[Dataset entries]
************
theorem pvMainA_eq (t : List Char) (i fA fB : Nat)
    (hA : t.length + 1 - i ≤ fA) (hB : (t.drop i).length ≤ fB) :
    pvMainA t fA i = pvScanB fB (t.drop i) := by
  rcases hd : t.drop i with - | ⟨c, r⟩
  · have hn := List.drop_eq_nil_iff.mp hd
    rcases fA with - | g
    · rw [pvMainA, pvScanB_nil]
    · have hs : pvSkipWs t t.length i = i := by
        rw [pvSkipWs_char t t.length i (Nat.sub_le ..), hd]
        rfl
      rw [pvMainA, hs, dif_neg (by omega), pvScanB_nil]
  · obtain ⟨hk, he, hr⟩ := pv_drop_cons t i c r hd
    rcases fA with - | g
    · omega
    rcases fB with - | g2
    · rw [hd] at hB; simp at hB
    rw [hd] at hB
    simp only [List.length_cons] at hB
    have hrlen : r.length = t.length - (i + 1) := by
      rw [← hr, List.length_drop]
    have hnext : ∀ x, (r.head? = some x) ↔ (i + 1 < t.length ∧ t.getD (i + 1) ' ' = x) := by
      intro x
      rw [← hr, List.head?_drop]
      exact pv_getD_iff t (i + 1) x
    have hskipchar := pvSkipWs_char t t.length i (Nat.sub_le ..)
    rw [hd] at hskipchar
    by_cases hw : pvIsWs c
    · -- whitespace alternative
      have hJ : pvSkipWs t t.length i = i + (r.takeWhile pvIsWs).length + 1 := by
        rw [hskipchar, List.takeWhile_cons_of_pos hw]
        simp
        omega
      have hdropJ : t.drop (pvSkipWs t t.length i) = r.dropWhile pvIsWs := by
        rw [hJ, show i + (r.takeWhile pvIsWs).length + 1
            = (i + 1) + (r.takeWhile pvIsWs).length by omega, ← List.drop_drop, hr,
          pv_drop_takeWhile]
      have hid : pvSkipWs t t.length (pvSkipWs t t.length i) = pvSkipWs t t.length i := by
        rw [pvSkipWs_char t t.length (pvSkipWs t t.length i) (Nat.sub_le ..), hdropJ,
          pv_takeWhile_dropWhile]
        rfl
      have hstep : pvMainA t (g + 1) i = pvMainA t (g + 1) (pvSkipWs t t.length i) := by
        conv_lhs => rw [pvMainA]
        conv_rhs => rw [pvMainA, hid]
      rw [hstep, pvMainA_eq t (pvSkipWs t t.length i) (g + 1) g2
        (by omega)
        (by
          rw [hdropJ]
          have := List.length_dropWhile_le (p := pvIsWs) (l := r)
          omega), hdropJ]
      conv_rhs => rw [pvScanB]
      rw [if_pos hw]
    · -- a token starts at c
      have hskip : pvSkipWs t t.length i = i := by
        rw [hskipchar, List.takeWhile_cons_of_neg hw]
        rfl
      rw [pvMainA, hskip, dif_pos hk, he]
      conv_rhs => rw [pvScanB]
      rw [if_neg hw]
      have hfg := pvFindGt_char t t.length i (Nat.sub_le ..)
      rw [hd] at hfg
      by_cases hlt : c = '<'
      · subst hlt
        rw [List.dropWhile_cons_of_pos (by decide), List.takeWhile_cons_of_pos (by decide)] at hfg
        by_cases hne : r.dropWhile (· ≠ '>') = []
        · -- '<' with no closing '>': the name alternative in both
          rw [if_pos hne] at hfg
          rw [dif_neg (show ¬('<' = '<' ∧ (pvFindGt t t.length i).isSome) by
            rintro ⟨-, hs⟩; rw [hfg] at hs; simp at hs)]
          rw [dif_neg (show ¬(('<' : Char) = '"') by decide)]
          rw [dif_neg (show ¬(pvIsSpecial '<' = true) by decide)]
          rw [dif_neg (show ¬('<' = '^' ∧ i + 1 < t.length ∧ t.getD (i + 1) ' ' = '^') by
            rintro ⟨hh, -⟩; exact absurd hh (by decide))]
          rw [dif_neg (show ¬(('<' : Char) = '@') by decide)]
          -- A is now at its name branch
          have hname := pvNameEnd_char t t.length i (Nat.sub_le ..)
          have hnt : pvNameTake ('<' :: r) = '<' :: pvNameTake r :=
            pv_nameTake_cons _ _ (by decide) (by decide)
              (by rintro ⟨hh, -⟩; exact absurd hh (by decide))
          rw [hd, hnt] at hname
          have hguard : i + ('<' :: pvNameTake r).length > i := by simp
          rw [hname, if_pos hguard]
          -- B falls through to its name alternative as well
          rw [if_neg (show ¬('<' = '<' ∧ r.dropWhile (· ≠ '>') ≠ []) by
            rintro ⟨-, hcon⟩; exact hcon hne)]
          rw [if_neg (show ¬(('<' : Char) = '"') by decide)]
          rw [if_neg (show ¬(pvIsSpecial '<' = true) by decide)]
          rw [if_neg (show ¬('<' = '^' ∧ r.head? = some '^') by
            rintro ⟨hh, -⟩; exact absurd hh (by decide))]
          rw [if_neg (show ¬(('<' : Char) = '@') by decide)]
          congr 1
          · have harith : i + ('<' :: pvNameTake r).length - i
                = ('<' :: pvNameTake r).length := by omega
            rw [hd, harith, ← hnt, pv_take_nameTake ('<' :: r), hnt]
          · have hdst : t.drop (i + ('<' :: pvNameTake r).length)
                = r.drop (pvNameTake r).length := by
              rw [← hr, List.drop_drop]
              congr 1
              simp
              omega
            rw [pvMainA_eq t (i + ('<' :: pvNameTake r).length) g g2
              (by simp only [List.length_cons]; omega)
              (by
                rw [hdst]
                have := List.length_drop (i := (pvNameTake r).length) (l := r)
                omega), hdst]
        · -- IRI with closing '>'
          rw [if_neg hne] at hfg
          obtain ⟨d, ds, hds⟩ : ∃ d ds, r.dropWhile (· ≠ '>') = d :: ds := by
            cases hx : r.dropWhile (· ≠ '>') with
            | nil => exact absurd hx hne
            | cons d ds => exact ⟨d, ds, rfl⟩
          have hdg : d = '>' := by
            have := pv_dropWhile_head_eq _ r d ds hds
            simpa using this
          subst hdg
          have hs : (pvFindGt t t.length i).isSome := by rw [hfg]; rfl
          rw [dif_pos (show '<' = '<' ∧ (pvFindGt t t.length i).isSome from ⟨rfl, hs⟩)]
          rw [if_pos (show '<' = '<' ∧ r.dropWhile (· ≠ '>') ≠ [] from ⟨rfl, hne⟩)]
          have hsplit : r = r.takeWhile (· ≠ '>') ++ '>' :: ds := by
            conv_lhs => rw [← List.takeWhile_append_dropWhile (p := (· ≠ '>')) (l := r)]
            rw [hds]
          have hge : (pvFindGt t t.length i).getD 0
              = i + ('<' :: r.takeWhile (· ≠ '>')).length := by
            rw [hfg]; rfl
          obtain ⟨tw, htw⟩ : ∃ tw, r.takeWhile (· ≠ '>') = tw := ⟨_, rfl⟩
          rw [htw] at hsplit hge ⊢
          congr 1
          · -- the IRI token
            rw [hge, hd]
            have harith : i + ('<' :: tw).length + 1 - i = tw.length + 2 := by
              simp; omega
            rw [harith]
            simp only [List.take_succ_cons]
            have htk : r.take (tw.length + 1) = tw ++ ['>'] := by
              conv_lhs => rw [hsplit]
              rw [List.take_length_add_append]
              rfl
            rw [htk]
            rfl
          · -- after the IRI
            rw [hge]
            have h1 : t.drop (i + ('<' :: tw).length + 1) = r.drop (tw.length + 1) := by
              rw [← hr, List.drop_drop]
              congr 1
              simp
              omega
            rw [pvMainA_eq t (i + ('<' :: tw).length + 1) g g2
              (by simp only [List.length_cons]; omega)
              (by
                rw [h1]
                have := List.length_drop (i := tw.length + 1) (l := r)
                omega), hds, h1]
            conv_lhs => rw [hsplit]
            rw [List.drop_length_add_append]
            rfl
      · -- c ≠ '<'
        rw [dif_neg (show ¬(c = '<' ∧ (pvFindGt t t.length i).isSome) by
          rintro ⟨hh, -⟩; exact hlt hh)]
        rw [if_neg (show ¬(c = '<' ∧ r.dropWhile (· ≠ '>') ≠ []) by
          rintro ⟨hh, -⟩; exact hlt hh)]
        by_cases hq : c = '"'
        · -- literal alternative
          subst hq
          rw [dif_pos (show ('"' : Char) = '"' from rfl)]
          rw [if_pos (show ('"' : Char) = '"' from rfl)]
          rcases hm : pvLitScan r with - | ⟨a, rest⟩
          · -- unterminated: no token, everything consumed
            have hnone := pvLitEnd_none t t.length (i + 1) (Nat.sub_le ..) (by omega)
              (by rw [hr]; exact hm)
            rw [hnone, if_neg (show ¬(t.length < t.length) by omega)]
            rw [pvMainA_eq t t.length g g2 (by omega)
              (by rw [List.drop_length]; simp), List.drop_length, pvScanB_nil]
          · -- closed literal
            have hsome := pvLitEnd_some t t.length (i + 1) a rest (Nat.sub_le ..) (by omega)
              (by rw [hr]; exact hm)
            rw [hsome.1, if_pos (show i + 1 + a.length < t.length from hsome.2.1)]
            congr 1
            · have harith : i + 1 + a.length - (i + 1) = a.length := by omega
              rw [harith, hsome.2.2.1]
            · rw [pvMainA_eq t (i + 1 + a.length + 1) g g2 (by omega)
                (by
                  rw [← hsome.2.2.2]
                  have := pvLitScan_rest_le r a rest hm
                  omega), ← hsome.2.2.2]
        · rw [dif_neg hq, if_neg hq]
          by_cases hsp : pvIsSpecial c
          · -- special-character alternative
            rw [dif_pos hsp, if_pos hsp]
            congr 1
            rw [pvMainA_eq t (i + 1) g g2 (by omega) (by rw [hr]; omega), hr]
          · rw [dif_neg hsp, if_neg hsp]
            by_cases hht : c = '^' ∧ r.head? = some '^'
            · -- the ^^ alternative
              have hA2 : c = '^' ∧ i + 1 < t.length ∧ t.getD (i + 1) ' ' = '^' :=
                ⟨hht.1, (hnext '^').mp hht.2⟩
              rw [dif_pos hA2, if_pos hht]
              congr 1
              rw [pvMainA_eq t (i + 2) g g2 (by omega)
                (by
                  rw [List.length_drop]
                  have := List.length_tail (l := r)
                  rw [← hr, List.length_drop] at this
                  omega), ← hr, List.tail_drop]
            · have hAneg : ¬ (c = '^' ∧ i + 1 < t.length ∧ t.getD (i + 1) ' ' = '^') := by
                rintro ⟨h1, h2, h3⟩
                exact hht ⟨h1, (hnext '^').mpr ⟨h2, h3⟩⟩
              rw [dif_neg hAneg, if_neg hht]
              by_cases hat : c = '@'
              · -- language-tag alternative
                subst hat
                rw [dif_pos (show ('@' : Char) = '@' from rfl)]
                rw [if_pos (show ('@' : Char) = '@' from rfl)]
                have hal := pvAlphaEnd_char t t.length (i + 1) (Nat.sub_le ..)
                rw [hr] at hal
                congr 1
                · rw [hal]
                  have harith : i + 1 + (r.takeWhile PySem.Chars.isalpha).length - (i + 1)
                      = (r.takeWhile PySem.Chars.isalpha).length := by omega
                  rw [harith, hr, pv_take_takeWhile]
                · have h1 : t.drop (i + 1 + (r.takeWhile PySem.Chars.isalpha).length)
                      = r.dropWhile PySem.Chars.isalpha := by
                    rw [← List.drop_drop, hr, pv_drop_takeWhile]
                  rw [hal, pvMainA_eq t (i + 1 + (r.takeWhile PySem.Chars.isalpha).length) g g2
                    (by omega)
                    (by
                      rw [h1]
                      have := List.length_dropWhile_le (p := PySem.Chars.isalpha) (l := r)
                      omega), h1]
              · -- name alternative
                rw [dif_neg hat, if_neg hat]
                have hname := pvNameEnd_char t t.length i (Nat.sub_le ..)
                have hnt : pvNameTake (c :: r) = c :: pvNameTake r :=
                  pv_nameTake_cons _ _ hw hsp hht
                rw [hd, hnt] at hname
                have hguard : i + (c :: pvNameTake r).length > i := by simp
                rw [hname, if_pos hguard]
                congr 1
                · have harith : i + (c :: pvNameTake r).length - i
                      = (c :: pvNameTake r).length := by omega
                  rw [hd, harith, ← hnt, pv_take_nameTake (c :: r), hnt]
                · have hdst : t.drop (i + (c :: pvNameTake r).length)
                      = r.drop (pvNameTake r).length := by
                    rw [← hr, List.drop_drop]
                    congr 1
                    simp
                    omega
                  rw [pvMainA_eq t (i + (c :: pvNameTake r).length) g g2
                    (by simp only [List.length_cons]; omega)
                    (by
                      rw [hdst]
                      have := List.length_drop (i := (pvNameTake r).length) (l := r)
                      omega), hdst]
termination_by t.length - i
decreasing_by all_goals (try simp only [List.length_cons]) <;> omega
************
* _Task prompt_
Find the line with "rw [dif_neg hat, if_neg hat]" in the entries above. Retype it and each line after it, exactly, through the line with "(c :: pvNameTake r).length := by omega", and stop there.

* _Answer for the task_
                rw [dif_neg hat, if_neg hat]
                have hname := pvNameEnd_char t t.length i (Nat.sub_le ..)
                have hnt : pvNameTake (c :: r) = c :: pvNameTake r :=
                  pv_nameTake_cons _ _ hw hsp hht
                rw [hd, hnt] at hname
                have hguard : i + (c :: pvNameTake r).length > i := by simp
                rw [hname, if_pos hguard]
                congr 1
                · have harith : i + (c :: pvNameTake r).length - i
                      = (c :: pvNameTake r).length := by omega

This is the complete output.